Hungover, shagged stupid and in last night’s crumpled little red dress, Polly was still utterly glorious. And still her best friend. Alice fought the tidal wave of words rising up her throat. Polly had been her go-to for every problem since they were sixteen. Somehow, though, she sensed Polly couldn’t solve this one. This was monumental; the stuff of Greek tragedies. She’d found a father and lost her one true love. Hurled one of her mum’s precious pieces of antique crystal against the wall. It was about time she started to work things out for herself.

“I can’t be late opening the shop,” Alice muttered, clutching the papers and her laptop to her chest.

“Munchkin. Something big has happened, I can tell. Except you’re acting seriously weird, so I can’t work out if it’s good or bad.”

Alice got to the door and stopped. “Both. I’ll tell you this evening. Don’t step in the glass, I’ll clear it up when I get home.” Stiff-backed, she started down the corridor, but something was niggling at her. Something the old Alice wouldn’t have thought twice about.
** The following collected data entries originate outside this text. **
-- pv_equiv track=rewrite | github.com/varaprasad6700/ds-algo | src/ds/reduce_array_size_to_half.py | reduce_arr_to_half_min_set
-- ===== SOURCE A (Python) =====
-- from collections import Counter
-- from typing import List
--
-- def reduce_arr_to_half_min_set(arr: List[int]) -> int:
--     store = Counter(arr)
--     original_len = len(arr)
--     n = len(arr)
--     out_ = 0
--     for i, count in store.most_common(original_len):
--         n = n - count
--         out_ += 1
--         if n <= original_len // 2:
--             break
--     return out_
-- ===== SOURCE B (Python) =====
-- def reduce_arr_to_half_min_set(arr):
--     if not arr:
--         return 0
--     freq = {}
--     for x in arr:
--         freq[x] = freq.get(x, 0) + 1
--     counts = list(freq.values())
--     maxc = max(counts)
--     buckets = {}
--     for c in counts:
--         buckets[c] = buckets.get(c, 0) + 1
--     half = len(arr) // 2
--     n = len(arr)
--     out = 0
--     for c in range(maxc, 0, -1):
--         for _ in range(buckets.get(c, 0)):
--             n -= c
--             out += 1
--             if n <= half:
--                 return out
--     return out
-- ===== Notes on version B (the rewrite author's own statement) =====
-- stated objective: alternative
-- what changed: B replaces most_common's comparison sort of the frequency table with a counting-sort bucket table (buckets[c] = number of distinct values of frequency c) scanned from the maximum count downward, removing one distinct value at a time until half the array is gone.
import Mathlib
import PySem

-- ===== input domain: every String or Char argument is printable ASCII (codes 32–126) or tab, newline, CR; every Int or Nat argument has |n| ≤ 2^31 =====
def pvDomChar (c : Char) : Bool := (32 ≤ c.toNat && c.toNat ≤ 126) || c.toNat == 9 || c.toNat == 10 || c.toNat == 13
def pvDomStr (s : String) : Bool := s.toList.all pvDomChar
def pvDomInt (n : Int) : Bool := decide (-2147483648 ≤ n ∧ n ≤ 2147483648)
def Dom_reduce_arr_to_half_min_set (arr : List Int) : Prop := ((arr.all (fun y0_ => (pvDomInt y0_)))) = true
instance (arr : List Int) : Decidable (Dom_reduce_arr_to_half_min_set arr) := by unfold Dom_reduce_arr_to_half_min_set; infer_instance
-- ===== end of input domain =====

-- B replaces the comparison sort behind most_common with a counting-sort bucket table over frequencies scanned descending (objective: alternative algorithm, same measured cost).

-- ===== PORT A =====
-- the 'for i, count in …: … break' loop of A
def pvALoop (half : Int) : List (Int × Int) → Int → Int → Int
  | [], _, out_ => out_
  | (_, count) :: rest, n, out_ =>
      let n' := n - count
      if n' ≤ half then out_ + 1 else pvALoop half rest n' (out_ + 1)

-- store.most_common(original_len) = sorted(store.items(), key=count, reverse=True) since the
-- number of distinct values never exceeds original_len, so the .take is the identity and is omitted.
def reduce_arr_to_half_min_set (arr : List Int) : Int :=
  let store := PySem.Dict.counter arr
  let originalLen : Int := arr.length
  let mc := PySem.List.sorted store.items (fun p => p.2) true
  pvALoop (PySem.Int.floordiv originalLen 2) mc originalLen 0

-- ===== PORT B =====
-- inner 'for _ in range(buckets.get(c, 0))' loop; .inr = early 'return out'
def pvBInner (half c : Int) : Nat → Int → Int → (Int × Int) ⊕ Int
  | 0, n, out_ => Sum.inl (n, out_)
  | Nat.succ k, n, out_ =>
      let n' := n - c
      if n' ≤ half then Sum.inr (out_ + 1) else pvBInner half c k n' (out_ + 1)

-- outer 'for c in range(maxc, 0, -1)' loop
def pvBOuter (half : Int) (buckets : PySem.Dict Int Int) : Nat → Int → Int → Int
  | 0, _, out_ => out_
  | Nat.succ c, n, out_ =>
      match pvBInner half (Int.ofNat (c + 1)) ((buckets.getD (Int.ofNat (c + 1)) 0).toNat) n out_ with
      | Sum.inr r => r
      | Sum.inl (n', out') => pvBOuter half buckets c n' out'

def reduce_arr_to_half_min_set_alt (arr : List Int) : Int :=
  if arr = [] then 0 else
    let freq := arr.foldl (fun d x => d.insert x (d.getD x 0 + 1)) PySem.Dict.empty
    let counts := freq.values
    let maxc := (PySem.List.max? counts (fun y => y)).getD 0
    let buckets := counts.foldl (fun d c => d.insert c (d.getD c 0 + 1)) PySem.Dict.empty
    pvBOuter (PySem.Int.floordiv (arr.length : Int) 2) buckets maxc.toNat (arr.length : Int) 0

-- ===== PRECONDITION & SPEC =====
def Spec_reduce_arr_to_half_min_set (arr : List Int) (out : Int) : Prop := out = reduce_arr_to_half_min_set_alt arr
instance (arr : List Int) (out : Int) : Decidable (Spec_reduce_arr_to_half_min_set arr out) := by unfold Spec_reduce_arr_to_half_min_set; infer_instance

-- ===== CLAIM (what is proved, stated in full; the proofs are below) =====
def Claim_equal_reduce_arr_to_half_min_set : Prop := ∀ (arr : List Int), Dom_reduce_arr_to_half_min_set arr → Spec_reduce_arr_to_half_min_set arr (reduce_arr_to_half_min_set arr)

-- ===== LEMMAS AND PROOFS =====

-- the greedy loop over the bare list of counts (proof-only abstraction of both loops)
def pvLoopC (half : Int) : List Int → Int → Int → Int
  | [], _, out_ => out_
  | c :: rest, n, out_ =>
      let n' := n - c
      if n' ≤ half then out_ + 1 else pvLoopC half rest n' (out_ + 1)

theorem pvALoop_eq_loopC (half : Int) (l : List (Int × Int)) (n out_ : Int) :
    pvALoop half l n out_ = pvLoopC half (l.map (·.2)) n out_ := by
  induction l generalizing n out_ with
  | nil => rfl
  | cons p rest ih =>
      obtain ⟨a, b⟩ := p
      simp only [pvALoop, pvLoopC, List.map]
      split_ifs <;> simp [ih]

-- the descending bucket expansion: counts c, c-1, …, 1, each repeated bk c times
def pvExpd (bk : Int → Nat) : Nat → List Int
  | 0 => []
  | Nat.succ c => List.replicate (bk (Int.ofNat (c + 1))) (Int.ofNat (c + 1)) ++ pvExpd bk c

theorem pvBInner_eq_loopC (half c : Int) (k : Nat) (rest : List Int) (n out_ : Int) :
    pvLoopC half (List.replicate k c ++ rest) n out_ =
      (match pvBInner half c k n out_ with
       | Sum.inr r => r
       | Sum.inl (n', out') => pvLoopC half rest n' out') := by
  induction k generalizing n out_ with
  | zero => rfl
  | succ k ih =>
      simp only [List.replicate, List.cons_append, pvLoopC, pvBInner]
      split_ifs <;> simp [ih]

theorem pvBOuter_eq_loopC (half : Int) (buckets : PySem.Dict Int Int) (c : Nat) (n out_ : Int) :
    pvBOuter half buckets c n out_ =
      pvLoopC half (pvExpd (fun j => (buckets.getD j 0).toNat) c) n out_ := by
  induction c generalizing n out_ with
  | zero => rfl
  | succ c ih =>
      simp only [pvBOuter, pvExpd, pvBInner_eq_loopC]
      cases h : pvBInner half (Int.ofNat (c + 1)) ((buckets.getD (Int.ofNat (c + 1)) 0).toNat) n out_ with
      | inr r => simp
      | inl p => obtain ⟨n', o'⟩ := p; simp [ih]

theorem pvMem_expd (bk : Int → Nat) (c : Nat) (x : Int) (hx : x ∈ pvExpd bk c) :
    1 ≤ x ∧ x ≤ (c : Int) := by
  induction c with
  | zero => simp [pvExpd] at hx
  | succ c ih =>
      simp only [pvExpd, List.mem_append, List.mem_replicate] at hx
      rcases hx with ⟨-, h⟩ | h
      · subst h; simp only [Int.ofNat_eq_natCast]; push_cast; omega
      · have := ih h; push_cast; push_cast at this; omega

theorem pvExpd_pairwise (bk : Int → Nat) (c : Nat) :
    (pvExpd bk c).Pairwise (fun a b => b ≤ a) := by
  induction c with
  | zero => simp [pvExpd]
  | succ c ih =>
      simp only [pvExpd]
      refine List.pairwise_append.mpr ⟨?_, ih, ?_⟩
      · exact List.pairwise_replicate.mpr (Or.inr le_rfl)
      · intro x hx y hy
        have hx' := (List.mem_replicate.mp hx).2
        have hy' := pvMem_expd bk c y hy
        subst hx'
        simp only [Int.ofNat_eq_natCast]
        push_cast
        omega

theorem pvCount_expd (bk : Int → Nat) (c : Nat) (j : Int) :
    (pvExpd bk c).count j = if 1 ≤ j ∧ j ≤ (c : Int) then bk j else 0 := by
  induction c with
  | zero => simp [pvExpd]; omega
  | succ c ih =>
      simp only [pvExpd, List.count_append, List.count_replicate, ih,
        Int.ofNat_eq_natCast, beq_iff_eq]
      push_cast
      by_cases hj : j = (c : Int) + 1
      · subst hj
        rw [if_pos rfl, if_neg (by omega), if_pos (by omega)]
        omega
      · rw [if_neg (fun h => hj h.symm)]
        by_cases h1 : 1 ≤ j ∧ j ≤ (c : Int)
        · rw [if_pos h1, if_pos ⟨h1.1, by omega⟩]
          omega
        · rw [if_neg h1, if_neg (by omega)]

theorem pvMem_values_counter (arr : List Int) (y : Int)
    (hy : y ∈ (PySem.Dict.counter arr).values) : ∃ k, k ∈ arr ∧ y = (arr.count k : Int) := by
  simp only [PySem.Dict.values, PySem.Dict.items_counter, List.map_map, List.mem_map] at hy
  obtain ⟨k, hk, rfl⟩ := hy
  exact ⟨k, (PySem.Set.mem_ofList _ _).mp hk, rfl⟩

theorem pvCounts_eq (arr : List Int) (m : Int)
    (hm : PySem.List.max? ((PySem.Dict.counter arr).values) (fun y => y) = some m) :
    (PySem.List.sorted (PySem.Dict.counter arr).items (fun p => p.2) true).map (·.2)
      = pvExpd (fun j => ((PySem.Dict.counter ((PySem.Dict.counter arr).values)).getD j 0).toNat)
          m.toNat := by
  have hmmem : m ∈ (PySem.Dict.counter arr).values := PySem.List.max?_mem hm
  have hm1 : 1 ≤ m := by
    obtain ⟨k, hk, rfl⟩ := pvMem_values_counter arr m hmmem
    have := List.count_pos_iff.mpr hk
    omega
  have hc : ((m.toNat : Nat) : Int) = m := Int.toNat_of_nonneg (by omega)
  have hbounds : ∀ y ∈ (PySem.Dict.counter arr).values, 1 ≤ y ∧ y ≤ m := by
    intro y hy
    refine ⟨?_, PySem.List.max?_isMax hm y hy⟩
    obtain ⟨k, hk, rfl⟩ := pvMem_values_counter arr y hy
    have := List.count_pos_iff.mpr hk
    omega
  refine List.Perm.eq_of_pairwise (le := fun a b : Int => b ≤ a)
    (fun a b _ _ h1 h2 => le_antisymm h2 h1)
    (List.pairwise_map.mpr (PySem.List.sorted_pairwise_rev _ _))
    (pvExpd_pairwise _ _)
    ((((PySem.List.sorted_perm _ _ _)).map _).trans (List.perm_iff_count.mpr fun j => ?_).symm)
  rw [pvCount_expd, hc]
  by_cases h1 : 1 ≤ j ∧ j ≤ m
  · rw [if_pos h1]
    simp [PySem.Dict.getD_counter, PySem.Dict.values]
  · rw [if_neg h1]
    exact (List.count_eq_zero.mpr (fun hj => h1 (hbounds j hj))).symm

theorem reduce_arr_spec_aux (arr : List Int) :
    reduce_arr_to_half_min_set arr = reduce_arr_to_half_min_set_alt arr := by
  by_cases he : arr = []
  · subst he; rfl
  · unfold reduce_arr_to_half_min_set reduce_arr_to_half_min_set_alt
    rw [if_neg he]
    simp only [PySem.Dict.foldl_insert_getD_add_one_eq_counter]
    rw [pvALoop_eq_loopC, pvBOuter_eq_loopC]
    obtain ⟨x, t, rfl⟩ : ∃ x t, arr = x :: t := by
      cases arr with
      | nil => exact absurd rfl he
      | cons x t => exact ⟨x, t, rfl⟩
    cases hm : PySem.List.max? ((PySem.Dict.counter (x :: t)).values) (fun y => y) with
    | none =>
        exfalso
        have hv := (PySem.List.max?_eq_none_iff _ _).mp hm
        simp only [PySem.Dict.values, PySem.Dict.items_counter, List.map_map,
          List.map_eq_nil_iff] at hv
        have hx : x ∈ PySem.Set.ofList (x :: t) :=
          (PySem.Set.mem_ofList _ _).mpr (by simp)
        rw [hv] at hx
        simp at hx
    | some m =>
        simp only [Option.getD_some]
        congr 1
        exact pvCounts_eq (x :: t) m hm

-- ===== VERDICT (by name: the statement is the Claim_ definition above) =====
theorem reduce_arr_to_half_min_set_spec : Claim_equal_reduce_arr_to_half_min_set := by
  intro arr _hD
  exact reduce_arr_spec_aux arr
theorem pvFA_eq_pvGB (t : List Char) (k : Nat) : pvFA t (pvN k) = pvGB t k := by
  induction t generalizing k with
  | nil => rfl
  | cons c t ih =>
    rw [pvFA, pvGB]
    by_cases hc : c = '`'
    · rw [if_pos hc, if_pos hc]
      by_cases h3 : 2 ≤ k ∧ k % 2 = 0
      · rw [if_pos ((pvN_succ_eq_three_iff k).mpr h3), if_pos h3]
        have h1 : pvFA t 1 = pvGB t (k + 1) := by
          conv_lhs => rw [show (1 : Nat) = pvN (k + 1) from (pvN_reset k h3).symm]
          exact ih (k + 1)
        rw [h1]
        rfl
      · rw [if_neg (fun hh => h3 ((pvN_succ_eq_three_iff k).mp hh)), if_neg h3]
        have h1 : pvFA t (pvN k + 1) = pvGB t (k + 1) := by
          conv_lhs => rw [show pvN k + 1 = pvN (k + 1) from (pvN_succ k h3).symm]
          exact ih (k + 1)
        rw [h1]
        rfl
    · rw [if_neg hc, if_neg hc]
      have h3 : pvN k ≠ 3 := by unfold pvN; split_ifs <;> omega
      rw [if_neg h3, ih]

theorem pvFA_ne_nil (t : List Char) (n : Nat) (h : t ≠ []) : pvFA t n ≠ [] := by
  cases t with
  | nil => exact absurd rfl h
  | cons c t => rw [pvFA]; split <;> (try split) <;> simp

theorem pvGetLast_cons_ne (c : Char) (l : List Char) (h : l ≠ []) :
    (c :: l).getLast? = l.getLast? := by
  cases l with
  | nil => exact absurd rfl h
  | cons a l => rw [List.getLast?_cons_cons]

theorem pvFA_getLast? (t : List Char) (n : Nat) : (pvFA t n).getLast? = t.getLast? := by
  induction t generalizing n with
  | nil => rfl
  | cons c t ih =>
    cases t with
    | nil =>
      rw [pvFA]
      split <;> (try split) <;> simp [pvFA]
    | cons c' t' =>
      rw [pvFA]
      by_cases h3 : (if c = '`' then n + 1 else n) = 3
      · rw [if_pos h3, pvGetLast_cons_ne c (c' :: t') (by simp),
            pvGetLast_cons_ne '\u200B' (c :: pvFA (c' :: t') 1) (by simp),
            pvGetLast_cons_ne c (pvFA (c' :: t') 1) (pvFA_ne_nil (c' :: t') 1 (by simp))]
        exact ih 1
      · rw [if_neg h3, pvGetLast_cons_ne c (c' :: t') (by simp),
            pvGetLast_cons_ne c (pvFA (c' :: t') (if c = '`' then n + 1 else n))
              (pvFA_ne_nil (c' :: t') (if c = '`' then n + 1 else n) (by simp))]
        exact ih (if c = '`' then n + 1 else n)

theorem pvTicksB_append (xs ys : List Char) (j : Nat) :
    pvTicksB j (xs ++ ys) = pvTicksB j xs ++ pvTicksB (j + xs.length) ys := by
  induction xs generalizing j with
  | nil => simp [pvTicksB]
  | cons c t ih =>
    simp only [List.cons_append, pvTicksB, List.length_cons]
    split <;> rw [ih, show j + 1 + t.length = j + (t.length + 1) from by omega] <;> simp

theorem mem_pvTicksB {m j : Nat} {t : List Char} (h : m ∈ pvTicksB j t) :
    j ≤ m ∧ m < j + t.length := by
  induction t generalizing j with
  | nil => simp [pvTicksB] at h
  | cons c t ih =>
    rw [pvTicksB] at h
    split at h
    · rcases List.mem_cons.mp h with h' | h'
      · subst h'; simp
      · have := ih h'; simp only [List.length_cons]; omega
    · have := ih h; simp only [List.length_cons]; omega

theorem mem_pvSelB {m p : Nat} {ts : List Nat} :
    m ∈ pvSelB p ts ↔ ∃ q, ts[q]? = some m ∧ 2 ≤ p + q ∧ (p + q) % 2 = 0 := by
  induction ts generalizing p with
  | nil => simp [pvSelB]
  | cons x ts ih =>
    rw [pvSelB]
    constructor
    · intro h
      split at h
      · rcases List.mem_cons.mp h with h' | h'
        · exact ⟨0, by simp [h'], by omega, by omega⟩
        · obtain ⟨q, hq, h2, he⟩ := ih.mp h'
          exact ⟨q + 1, by simpa using hq, by omega, by omega⟩
      · obtain ⟨q, hq, h2, he⟩ := ih.mp h
        exact ⟨q + 1, by simpa using hq, by omega, by omega⟩
    · rintro ⟨q, hq, h2, he⟩
      cases q with
      | zero =>
        simp only [List.getElem?_cons_zero, Option.some.injEq] at hq
        rw [if_pos (by omega)]
        exact List.mem_cons.mpr (Or.inl hq.symm)
      | succ q =>
        have hm : m ∈ pvSelB (p + 1) ts := ih.mpr ⟨q, by simpa using hq, by omega, by omega⟩
        split
        · exact List.mem_cons_of_mem _ hm
        · exact hm

theorem pvMarked_iff (pre : List Char) (c : Char) (t : List Char) :
    pre.length ∈ pvSelB 0 (pvTicksB 0 (pre ++ c :: t)) ↔
      (c = '`' ∧ 2 ≤ (pvTicksB 0 pre).length ∧ (pvTicksB 0 pre).length % 2 = 0) := by
  have hsplit : pvTicksB 0 (pre ++ c :: t) = pvTicksB 0 pre ++ pvTicksB pre.length (c :: t) := by
    simpa using pvTicksB_append pre (c :: t) 0
  rw [hsplit, mem_pvSelB]
  constructor
  · rintro ⟨q, hq, h2, he⟩
    simp only [Nat.zero_add] at h2 he
    by_cases hqk : q < (pvTicksB 0 pre).length
    · exfalso
      rw [List.getElem?_append_left hqk] at hq
      have := mem_pvTicksB (List.mem_of_getElem? hq)
      omega
    · rw [List.getElem?_append_right (Nat.le_of_not_lt hqk)] at hq
      rw [pvTicksB] at hq
      by_cases hc : c = '`'
      · rw [if_pos hc] at hq
        by_cases hq0 : q - (pvTicksB 0 pre).length = 0
        · exact ⟨hc, by omega, by omega⟩
        · exfalso
          obtain ⟨q', hq'⟩ : ∃ q', q - (pvTicksB 0 pre).length = q' + 1 :=
            ⟨_, (Nat.succ_pred_eq_of_pos (Nat.pos_of_ne_zero hq0)).symm⟩
          rw [hq', List.getElem?_cons_succ] at hq
          have := mem_pvTicksB (List.mem_of_getElem? hq)
          omega
      · exfalso
        rw [if_neg hc] at hq
        have := mem_pvTicksB (List.mem_of_getElem? hq)
        omega
  · rintro ⟨hc, h2, he⟩
    refine ⟨(pvTicksB 0 pre).length, ?_, by omega, by omega⟩
    rw [List.getElem?_append_right (Nat.le_refl _), Nat.sub_self, pvTicksB, if_pos hc,
      List.getElem?_cons_zero]

theorem pvBuildB_eq (cs : List Char) (t pre acc : List Char) (hcs : cs = pre ++ t) :
    pvBuildB (PySem.Set.ofList (pvSelB 0 (pvTicksB 0 cs))) pre.length acc t
      = acc ++ pvGB t (pvTicksB 0 pre).length := by
  induction t generalizing pre acc with
  | nil => simp [pvBuildB, pvGB]
  | cons c t ih =>
    have hcond : PySem.Set.contains (PySem.Set.ofList (pvSelB 0 (pvTicksB 0 cs))) pre.length = true
        ↔ (c = '`' ∧ 2 ≤ (pvTicksB 0 pre).length ∧ (pvTicksB 0 pre).length % 2 = 0) := by
      rw [PySem.Set.contains_iff, PySem.Set.mem_ofList, hcs]
      exact pvMarked_iff pre c t
    have hticks : pvTicksB 0 (pre ++ [c]) = pvTicksB 0 pre ++ pvTicksB pre.length [c] := by
      simpa using pvTicksB_append pre [c] 0
    have hlen : (pre ++ [c]).length = pre.length + 1 := by simp
    have hcs' : cs = (pre ++ [c]) ++ t := by rw [hcs]; simp
    by_cases hc : c = '`'
    · have hklen : (pvTicksB 0 (pre ++ [c])).length = (pvTicksB 0 pre).length + 1 := by
        rw [hticks, pvTicksB, if_pos hc]; simp [pvTicksB]
      by_cases h3 : 2 ≤ (pvTicksB 0 pre).length ∧ (pvTicksB 0 pre).length % 2 = 0
      · rw [pvBuildB, if_pos (hcond.mpr ⟨hc, h3.1, h3.2⟩)]
        have hih := ih (pre ++ [c]) (acc ++ ['\u200B', c]) hcs'
        rw [hlen, hklen] at hih
        rw [hih, pvGB, if_pos hc, if_pos h3]
        simp
      · rw [pvBuildB, if_neg (fun hh => h3 ⟨(hcond.mp hh).2.1, (hcond.mp hh).2.2⟩)]
        have hih := ih (pre ++ [c]) (acc ++ [c]) hcs'
        rw [hlen, hklen] at hih
        rw [hih, pvGB, if_pos hc, if_neg h3]
        simp
    · have hklen : (pvTicksB 0 (pre ++ [c])).length = (pvTicksB 0 pre).length := by
        rw [hticks, pvTicksB, if_neg hc]; simp [pvTicksB]
      rw [pvBuildB, if_neg (fun hh => hc (hcond.mp hh).1)]
      have hih := ih (pre ++ [c]) (acc ++ [c]) hcs'
      rw [hlen, hklen] at hih
      rw [hih, pvGB, if_neg hc]
      simp

theorem pvEndswith_last (cs : List Char) :
    (PySem.Chars.endswith cs ['`'] = true) ↔ cs.getLast? = some '`' := by
  rw [PySem.Chars.endswith_iff]
  constructor
  · rintro ⟨u, hu⟩
    subst hu
    simp [List.getLast?_append]
  · intro h
    have hne : cs ≠ [] := by intro h'; subst h'; simp at h
    have hg : cs.getLast hne = '`' := by
      have := List.getLast?_eq_some_getLast (l := cs) hne
      rw [this] at h
      exact Option.some.inj h
    exact ⟨cs.dropLast, by rw [← hg]; exact List.dropLast_append_getLast hne⟩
She walked back into the room and focused on Polly’s black curls.

“Polly. Please don’t call me Munchkin.” In her peripheral vision she saw Polly’s jaw drop. Her inner resolve wobbled, then hardened. “It makes me feel like a kid.” She made to walk off and threw over her shoulder: “And in case you haven’t noticed, I’m not one anymore.”

* * *

Oliver’s stride was so familiar, even at a distance. As far back as Aaron could remember Oliver had moved this way: perfectly synchronised, like he was swimming through air. Aaron had always secretly envied Oliver’s walk; tried his best to copy it, but he’d never quite got the same grace and economy of movement.

But now, as Oliver approached, something was missing. From him, not Oliver. There were no teeth of envy chewing away at his insides. Instead, a sense of warmth flooded through him. God, if he’d ever needed his brother’s help, it was now.